Traditional phishing campaigns typically rely on Adversary-in-the-Middle (AitM) infrastructures to spin up replica login pages. These pages act as proxies, capturing credentials and active session cookies in real-time as the victim authenticates. While AitM kits are highly effective, they are increasingly detected by modern secure email gateways and endpoint security solutions that flag anomalous domains. The DEBULL tool side-steps this detection vector entirely. Instead of routing the victim to a fraudulent, look-alike domain to harvest passwords, the platform manipulates the victim into logging into Microsoft’s authentic, trusted login experience, leveraging the victim’s own browser to authorize access for the attacker.
Understanding the Target: The OAuth 2.0 Device Authorization Grant Flow
To comprehend why the DEBULL tool is so effective, security teams must understand the mechanics of the Device Authorization Grant flow, commonly referred to as the device-code flow. This protocol extension (RFC 8628) was natively designed to assist input-constrained devices—such as smart TVs, printers, IoT hardware, and headless command-line interfaces (CLIs)—that lack a full web browser or physical keyboard.
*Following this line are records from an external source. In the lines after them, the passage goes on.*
lemma pv_inner_filterMap (ps : List (List (String × String))) (f : String)
    (d : PySem.Dict String (PySem.Set String)) :
    ((ps.map (fun p => (f, (PySem.Dict.mk p).get? f))).foldl
      (fun d kv => match kv.2 with
        | none => d
        | some v => d.insert kv.1 (PySem.Set.add (d.getD kv.1 PySem.Set.empty) v)) d)
    = (pvVals ps f).foldl (fun d v => d.insert f (PySem.Set.add (d.getD f PySem.Set.empty) v)) d := by
  induction ps generalizing d with
  | nil => rfl
  | cons p ps ih =>
    simp only [List.map_cons, List.foldl_cons, pvVals, List.filterMap_cons]
    cases h : (PySem.Dict.mk p).get? f with
    | none => simpa [pvVals] using ih d
    | some v => simpa [pvVals] using ih _

lemma pv_vals_fold (f : String) (vs : List String) (d : PySem.Dict String (PySem.Set String))
    (h : vs ≠ []) :
    vs.foldl (fun d v => d.insert f (PySem.Set.add (d.getD f PySem.Set.empty) v)) d
    = d.insert f (PySem.Set.update (d.getD f PySem.Set.empty) vs) := by
  induction vs generalizing d with
  | nil => cases h rfl
  | cons v vs ih =>
    by_cases hvs : vs = []
    · subst hvs; rfl
    · rw [List.foldl_cons, ih _ hvs, PySem.Dict.getD_insert_self, PySem.Dict.insert_insert_self]
      rfl

lemma pv_add_mem {s : PySem.Set String} {x : String} (h : x ∈ s) :
    PySem.Set.add s x = s := by
  simp [PySem.Set.add, h]

lemma pv_add_not_mem {s : PySem.Set String} {x : String} (h : x ∉ s) :
    PySem.Set.add s x = s ++ [x] := by
  simp [PySem.Set.add, h]

lemma pv_ofList_append_singleton {α : Type} [BEq α] (l : List α) (x : α) :
    PySem.Set.ofList (l ++ [x]) = PySem.Set.add (PySem.Set.ofList l) x := by
  simp [PySem.Set.ofList, List.foldl_append]

lemma pv_update_of_forall_mem (s : PySem.Set String) (xs : List String)
    (h : ∀ x ∈ xs, x ∈ s) : PySem.Set.update s xs = s := by
  induction xs generalizing s with
  | nil => rfl
  | cons x xs ih =>
    have hx : PySem.Set.add s x = s := by
      simp [PySem.Set.add, h x (by simp)]
    show PySem.Set.update (PySem.Set.add s x) xs = s
    rw [hx]
    exact ih s (fun y hy => h y (by simp [hy]))

lemma pv_keys_of_items {V : Type} (d : PySem.Dict String V) (st : List String) (g : String → V)
    (h : d.items = st.map (fun f => (f, g f))) : d.keys = st := by
  simp [PySem.Dict.keys, h, List.map_map, Function.comp_def]

lemma pv_insert_of_mem_items {V : Type} (d : PySem.Dict String V) (k : String) (v : V)
    (hn : d.keys.Nodup) (hm : (k, v) ∈ d.items) : d.insert k v = d := by
  have hc : d.contains k = true := (PySem.Dict.contains_iff_mem_keys d k).2
    (List.mem_map_of_mem hm)
  apply PySem.Dict.ext
  rw [PySem.Dict.items_insert_of_contains d v hc]
  have hget : d.get? k = some v := PySem.Dict.get?_of_mem_items d hm hn
  conv_rhs => rw [← List.map_id d.items]
  apply List.map_congr_left
  intro p hp
  by_cases hk : p.1 = k
  · have h2 : d.get? p.1 = some p.2 := PySem.Dict.get?_of_mem_items d (by simpa using hp) hn
    rw [hk, hget] at h2
    have hv : p.2 = v := (Option.some.inj h2).symm
    simp only [id_eq, hk, BEq.rfl, if_true]
    rw [← hk, ← hv]
  · simp [hk]

-- A's final dict after processing fields fs
lemma pv_A_inv (ps : List (List (String × String))) (fs : List String) :
    (fs.foldl (fun d f => if pvVals ps f = [] then d
        else d.insert f (PySem.Set.update (d.getD f PySem.Set.empty) (pvVals ps f)))
      PySem.Dict.empty).items
    = (PySem.Set.ofList (fs.filter (fun f => !decide (pvVals ps f = [])))).map
        (fun f => (f, PySem.Set.ofList (pvVals ps f))) := by
  induction fs using List.reverseRecOn with
  | nil => rfl
  | append_singleton fs f ih =>
    rw [List.foldl_append, List.foldl_cons, List.foldl_nil, List.filter_append]
    set D := fs.foldl (fun d f => if pvVals ps f = [] then d
        else d.insert f (PySem.Set.update (d.getD f PySem.Set.empty) (pvVals ps f)))
      PySem.Dict.empty with hD
    have hkeys : D.keys = PySem.Set.ofList (fs.filter (fun f => !decide (pvVals ps f = []))) :=
      pv_keys_of_items D _ _ ih
    have hnd : D.keys.Nodup := by rw [hkeys]; exact PySem.Set.nodup_ofList _
    by_cases hq : pvVals ps f = []
    · rw [if_pos hq, show List.filter (fun f => !decide (pvVals ps f = [])) [f] = [] by simp [hq],
        List.append_nil, ih]
    · rw [if_neg hq, show List.filter (fun f => !decide (pvVals ps f = [])) [f] = [f] by simp [hq],
        pv_ofList_append_singleton]
      by_cases hm : f ∈ PySem.Set.ofList (fs.filter (fun f => !decide (pvVals ps f = [])))
      · have hmem : (f, PySem.Set.ofList (pvVals ps f)) ∈ D.items := by
          rw [ih]; exact List.mem_map_of_mem hm
        have hget : D.getD f PySem.Set.empty = PySem.Set.ofList (pvVals ps f) :=
          PySem.Dict.getD_of_mem_items D hmem hnd PySem.Set.empty
        rw [hget, pv_update_of_forall_mem _ _ (fun x hx => (PySem.Set.mem_ofList _ x).2 hx),
          pv_insert_of_mem_items D f _ hnd hmem, ih, pv_add_mem hm]
      · have hc : D.contains f = false := by
          cases hcc : D.contains f with
          | false => rfl
          | true => exact absurd (hkeys ▸ (PySem.Dict.contains_iff_mem_keys D f).1 hcc) hm
        have hget : D.getD f PySem.Set.empty = PySem.Set.empty :=
          PySem.Dict.getD_of_not_contains D PySem.Set.empty hc
        rw [hget, show PySem.Set.update PySem.Set.empty (pvVals ps f)
              = PySem.Set.ofList (pvVals ps f) from rfl,
          PySem.Dict.items_insert_of_not_contains D _ hc, ih, pv_add_not_mem hm,
          List.map_append]
        rfl

lemma pv_filter_add (s : PySem.Set String) (x : String) (p : String → Bool) :
    (PySem.Set.add s x).filter p = if p x then PySem.Set.add (s.filter p) x else s.filter p := by
  by_cases hm : x ∈ s
  · have h1 : PySem.Set.add s x = s := pv_add_mem hm
    by_cases hp : p x
    · have h2 : PySem.Set.add (s.filter p) x = s.filter p := pv_add_mem (List.mem_filter.2 ⟨hm, hp⟩)
      simp [h1, hp, h2]
    · simp [h1, hp]
  · have h1 : PySem.Set.add s x = s ++ [x] := pv_add_not_mem hm
    by_cases hp : p x
    · have h2 : PySem.Set.add (s.filter p) x = s.filter p ++ [x] := pv_add_not_mem (fun h => hm (List.mem_of_mem_filter h))
      simp [h1, h2, hp, List.filter_append]
    · simp [h1, hp, List.filter_append]

-- B's dict after processing fields fs (generic insert-if loop)
lemma pv_B_inv (q : String → Prop) [DecidablePred q] (g : String → String) (fs : List String) :
    (fs.foldl (fun d f => if q f then d.insert f (g f) else d)
      (PySem.Dict.empty : PySem.Dict String String)).items
    = (PySem.Set.ofList (fs.filter (fun f => decide (q f)))).map (fun f => (f, g f)) := by
  induction fs using List.reverseRecOn with
  | nil => rfl
  | append_singleton fs f ih =>
    rw [List.foldl_append, List.foldl_cons, List.foldl_nil, List.filter_append]
    set D := fs.foldl (fun d f => if q f then d.insert f (g f) else d)
      (PySem.Dict.empty : PySem.Dict String String) with hD
    have hkeys : D.keys = PySem.Set.ofList (fs.filter (fun f => decide (q f))) :=
      pv_keys_of_items D _ _ ih
    by_cases hq : q f
    · rw [if_pos hq, show List.filter (fun f => decide (q f)) [f] = [f] by simp [hq],
        pv_ofList_append_singleton]
      by_cases hm : f ∈ PySem.Set.ofList (fs.filter (fun f => decide (q f)))
      · have hmem : (f, g f) ∈ D.items := by
          rw [ih]; exact List.mem_map_of_mem hm
        have hnd : D.keys.Nodup := by rw [hkeys]; exact PySem.Set.nodup_ofList _
        rw [pv_insert_of_mem_items D f (g f) hnd hmem, ih, pv_add_mem hm]
      · have hc : D.contains f = false := by
          cases hcc : D.contains f with
          | false => rfl
          | true => exact absurd (hkeys ▸ (PySem.Dict.contains_iff_mem_keys D f).1 hcc) hm
        rw [PySem.Dict.items_insert_of_not_contains D (g f) hc, ih, pv_add_not_mem hm,
          List.map_append]
        rfl
    · rw [if_neg hq, show List.filter (fun f => decide (q f)) [f] = [] by simp [hq],
        List.append_nil, ih]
Rather than forcing users to type complex passwords on a television remote control, the device-code flow decouples the authentication process from the secondary device.
Under normal operations, the device-code authentication flow follows a predictable, highly secure series of steps:
- The Authorization Request: An unauthenticated application on an input-constrained device sends a POST request to Microsoft’s authorization endpoint:
https://login.microsoftonline.com/{tenant}/oauth2/v2.0/devicecode. This request includes the client identifier (client_id) of the application and the requested permission scope. - Code Generation: The Microsoft Identity Platform returns a JSON payload containing a unique, short-lived, eight-character alphanumeric
user_code, along with a verification URL (typicallyhttps://microsoft.com/devicelogin). - User Verification: The device displays the code and the URL to the user. The user then switches to a primary, secure device—such as a personal computer or smartphone—navigates to the official Microsoft page, enters the eight-character code, and completes their standard enterprise login, including any required 2FA challenges.
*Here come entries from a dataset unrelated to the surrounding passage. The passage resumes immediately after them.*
-- pv_equiv track=rewrite | github.com/shz545/MIXER | csd.py | csd_nonzero_digits
-- ===== SOURCE A (Python) =====
-- def csd_nonzero_digits(n: int) -> int:
--     """
--     回傳整數 n 的 Canonical Signed Digit（CSD）表示中，非零位元的數量。
--     這個數字可用來衡量硬體實現時的加法/減法資源消耗。
--     參考演算法：對 n 取尾數 mod4 來決定 ±1 消元，直至 n 變 0。
--     """
--     count = 0
--     x = n
--     while x != 0:
--         if x & 1 == 0:
--             x //= 2
--         else:
--             # u = 2 - (x mod 4) 可取 +1 或 -1
--             m4 = x & 3
--             u = 1 if m4 == 1 else -1  # m4 == 3 時走 -1
--             x -= u
--             count += 1
--             x //= 2
--     return count
-- ===== SOURCE B (Python) =====
-- def csd_nonzero_digits(n: int) -> int:
--     # Closed form: the number of nonzero digits in the CSD (NAF) representation
--     # of n equals the popcount of (3*n) ^ n, which is nonnegative because 3*n
--     # and n always share their sign.
--     return ((3 * n) ^ n).bit_count()
-- ===== Notes on version B (the rewrite author's own statement) =====
-- stated objective: idiomatic
-- what changed: Replaces the digit-by-digit CSD elimination loop with the closed-form bit identity: the nonzero-CSD-digit count of n is the popcount of (3*n) ^ n, a single arithmetic expression with no loop.
import Mathlib
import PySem

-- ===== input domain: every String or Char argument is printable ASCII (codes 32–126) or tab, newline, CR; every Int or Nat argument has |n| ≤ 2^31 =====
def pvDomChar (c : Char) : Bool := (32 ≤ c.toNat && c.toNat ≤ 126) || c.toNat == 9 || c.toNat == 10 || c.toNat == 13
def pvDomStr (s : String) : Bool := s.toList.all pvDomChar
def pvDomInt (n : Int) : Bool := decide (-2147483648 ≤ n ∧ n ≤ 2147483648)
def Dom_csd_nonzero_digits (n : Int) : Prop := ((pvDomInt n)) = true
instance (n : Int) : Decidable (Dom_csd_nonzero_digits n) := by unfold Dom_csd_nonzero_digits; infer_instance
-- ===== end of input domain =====

-- B replaces A's digit-by-digit CSD elimination loop by the closed-form identity
-- "nonzero CSD digits of n = popcount((3*n) ^ n)" (idiomatic one-liner).


-- ===== PORT A =====
-- helper facts for the loop's termination, cited by name in decreasing_by
-- (kept as small explicit proof terms on purpose)
theorem pvNatAndThree (m : Nat) : m &&& 3 = m % 4 := Nat.and_two_pow_sub_one_eq_mod m 2
theorem pvBandOneEmod (x : Int) : PySem.Int.band x 1 = x % 2 := by
  rw [PySem.Int.band_one]
  unfold PySem.Int.mod
  rw [Int.fmod_eq_emod, if_pos (Or.inl (by decide : (0:Int) ≤ 2))]
  exact add_zero _
theorem pvNegModFour (m : Nat) : ((3 - m % 4 : Nat) : Int) = (-(m:Int) - 1) % 4 := by
  have hr4 : m % 4 < 4 := Nat.mod_lt _ (by decide)
  have hc : (m:Int) = 4 * ((m / 4 : Nat) : Int) + ((m % 4 : Nat) : Int) := by
    exact_mod_cast (Nat.div_add_mod m 4).symm
  have hsub : ((3 - m % 4 : Nat) : Int) = 3 - ((m % 4 : Nat) : Int) :=
    Nat.cast_sub (Nat.lt_succ_iff.mp hr4)
  rw [hsub, hc]
  rw [show (-(4 * ((m / 4 : Nat) : Int) + ((m % 4 : Nat) : Int)) - 1)
        = (3 - ((m % 4 : Nat) : Int)) + 4 * (-((m / 4 : Nat) : Int) - 1) from by ring,
      Int.add_mul_emod_self_left]
  refine (Int.emod_eq_of_lt ?_ ?_).symm
  · have h3 : ((m % 4 : Nat) : Int) ≤ 3 := by exact_mod_cast Nat.lt_succ_iff.mp hr4
    exact sub_nonneg.mpr h3
  · exact lt_of_le_of_lt (sub_le_self 3 (Int.natCast_nonneg _)) (by decide)
theorem pvBandThreeEmod (x : Int) : PySem.Int.band x 3 = x % 4 := by
  unfold PySem.Int.band
  by_cases h1 : 0 ≤ x
  · rw [if_pos h1, if_pos (by decide : (0:Int) ≤ 3), show (3:Int).toNat = 3 from rfl,
        pvNatAndThree, Int.natCast_mod, Int.toNat_of_nonneg h1]
    rfl
  · rw [if_neg h1, if_pos (by decide : (0:Int) ≤ 3), show (3:Int).toNat = 3 from rfl,
        Nat.and_comm, pvNatAndThree, pvNegModFour,
        Int.toNat_of_nonneg (by rw [show (-x - 1 : Int) = -(x + 1) from by ring]; exact neg_nonneg.mpr (Int.lt_iff_add_one_le.mp (Int.not_le.mp h1))),
        show -(-x - 1) - 1 = x from by ring]
theorem pvDecEven (x : Int) (h0 : ¬ x = 0) (h1 : PySem.Int.band x 1 = 0) :
    (PySem.Int.floordiv x 2).natAbs < x.natAbs := by
  obtain ⟨q, rfl⟩ : (2:Int) ∣ x := Int.dvd_of_emod_eq_zero ((pvBandOneEmod x) ▸ h1)
  rw [PySem.Int.floordiv_eq_ediv_of_pos (by decide : (0:Int) < 2),
      Int.mul_ediv_cancel_left q (by decide : (2:Int) ≠ 0),
      Int.natAbs_mul, show (2:Int).natAbs = 2 from rfl, two_mul]
  exact Nat.lt_add_of_pos_left (Int.natAbs_pos.mpr (fun h => h0 (by rw [h, mul_zero])))
theorem pvAbs41 (k : Int) : (2*k).natAbs < (4*k + 1).natAbs := by
  rcases Int.lt_or_le k 0 with hk | hk
  · have hk1 : k + 1 ≤ 0 := Int.lt_iff_add_one_le.mp hk
    have h2 : 2*(k + 1) ≤ 0 := mul_nonpos_iff.mpr (Or.inl ⟨by decide, hk1⟩)
    rw [← Int.natAbs_neg (2*k), ← Int.natAbs_neg (4*k + 1)]
    refine Int.natAbs_lt_natAbs_of_nonneg_of_lt ?_ (neg_lt_neg (Int.lt_iff_add_one_le.mpr ?_))
    · exact neg_nonneg.mpr (mul_nonpos_iff.mpr (Or.inl ⟨by decide, le_of_lt hk⟩))
    · calc 4*k + 1 + 1 = 2*k + 2*(k + 1) := by ring
        _ ≤ 2*k + 0 := add_le_add_right h2 _
        _ = 2*k := add_zero _
  · refine Int.natAbs_lt_natAbs_of_nonneg_of_lt (mul_nonneg (by decide) hk) ?_
    calc 2*k ≤ 4*k := mul_le_mul_of_nonneg_right (by decide : (2:Int) ≤ 4) hk
      _ < 4*k + 1 := lt_add_one _
theorem pvAbs43 (k : Int) : (2*(k + 1)).natAbs < (4*k + 3).natAbs := by
  rcases Int.lt_or_le k 0 with hk | hk
  · have hk1 : k + 1 ≤ 0 := Int.lt_iff_add_one_le.mp hk
    have h2 : 2*(k + 1) ≤ 0 := mul_nonpos_iff.mpr (Or.inl ⟨by decide, hk1⟩)
    rw [← Int.natAbs_neg (2*(k + 1)), ← Int.natAbs_neg (4*k + 3)]
    refine Int.natAbs_lt_natAbs_of_nonneg_of_lt (neg_nonneg.mpr h2) (neg_lt_neg (Int.lt_iff_add_one_le.mpr ?_))
    calc 4*k + 3 + 1 = 2*(k + 1) + 2*(k + 1) := by ring
      _ ≤ 2*(k + 1) + 0 := add_le_add_right h2 _
      _ = 2*(k + 1) := add_zero _
  · refine Int.natAbs_lt_natAbs_of_nonneg_of_lt (mul_nonneg (by decide) (add_nonneg hk (by decide))) ?_
    calc 2*(k + 1) = 2*k + 2 := by ring
      _ ≤ 4*k + 2 := add_le_add_left (mul_le_mul_of_nonneg_right (by decide : (2:Int) ≤ 4) hk) 2
      _ < 4*k + 3 := add_lt_add_right (by decide : (2:Int) < 3) _
theorem pvIntFour (r : Int) (h0 : 0 ≤ r) (h4 : r < 4) : r = 0 ∨ r = 1 ∨ r = 2 ∨ r = 3 := by
  obtain ⟨m, rfl⟩ := Int.eq_ofNat_of_zero_le h0
  have hm : m < 4 := by exact_mod_cast h4
  rcases m with _ | _ | _ | _ | m
  · exact Or.inl rfl
  · exact Or.inr (Or.inl rfl)
  · exact Or.inr (Or.inr (Or.inl rfl))
  · exact Or.inr (Or.inr (Or.inr rfl))
  · exact absurd hm (Nat.not_lt.mpr (Nat.le_add_left 4 m))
- Token Transfer: While the user is authenticating, the input-constrained device repeatedly polls Microsoft’s token broker. The moment the user successfully validates the code, the token broker returns active OAuth access tokens and refresh tokens to the polling device, establishing an authenticated session.
In a malicious scenario, the threat actor’s infrastructure simply acts as the “constrained device,” tricking an authenticated corporate user into entering the code on their behalf.
Dissecting the Attack Chain of the DEBULL Tool
The campaign orchestrating the DEBULL tool began intensifying during the last week of June 2026. The technical tradecraft deployed by the operators is remarkably sophisticated, designed to optimize click-through rates and bypass modern security filters through a carefully orchestrated four-stage pipeline:
Phase 1: Hyper-Personalized Lures and Account Takeover (ATO) Jumping
The attack initiates with targeted, collaboration-themed phishing emails designed to mimic routine Microsoft Teams notifications, shared-folder requests, or urgent payment pretexts. To ensure these emails bypass standard email security gateways, the threat actors frequently employ a technique known as Account Takeover (ATO) jumping. In this scenario, the attackers compromise an initial, benign corporate email account within a trusted supply chain and use its legitimate infrastructure to blast phishing emails to a broader list of corporate contacts. Because the email originates from a trusted internal domain or a recognized external partner, it easily evades basic sender policy framework (SPF) and domain keys identified mail (DKIM) filters.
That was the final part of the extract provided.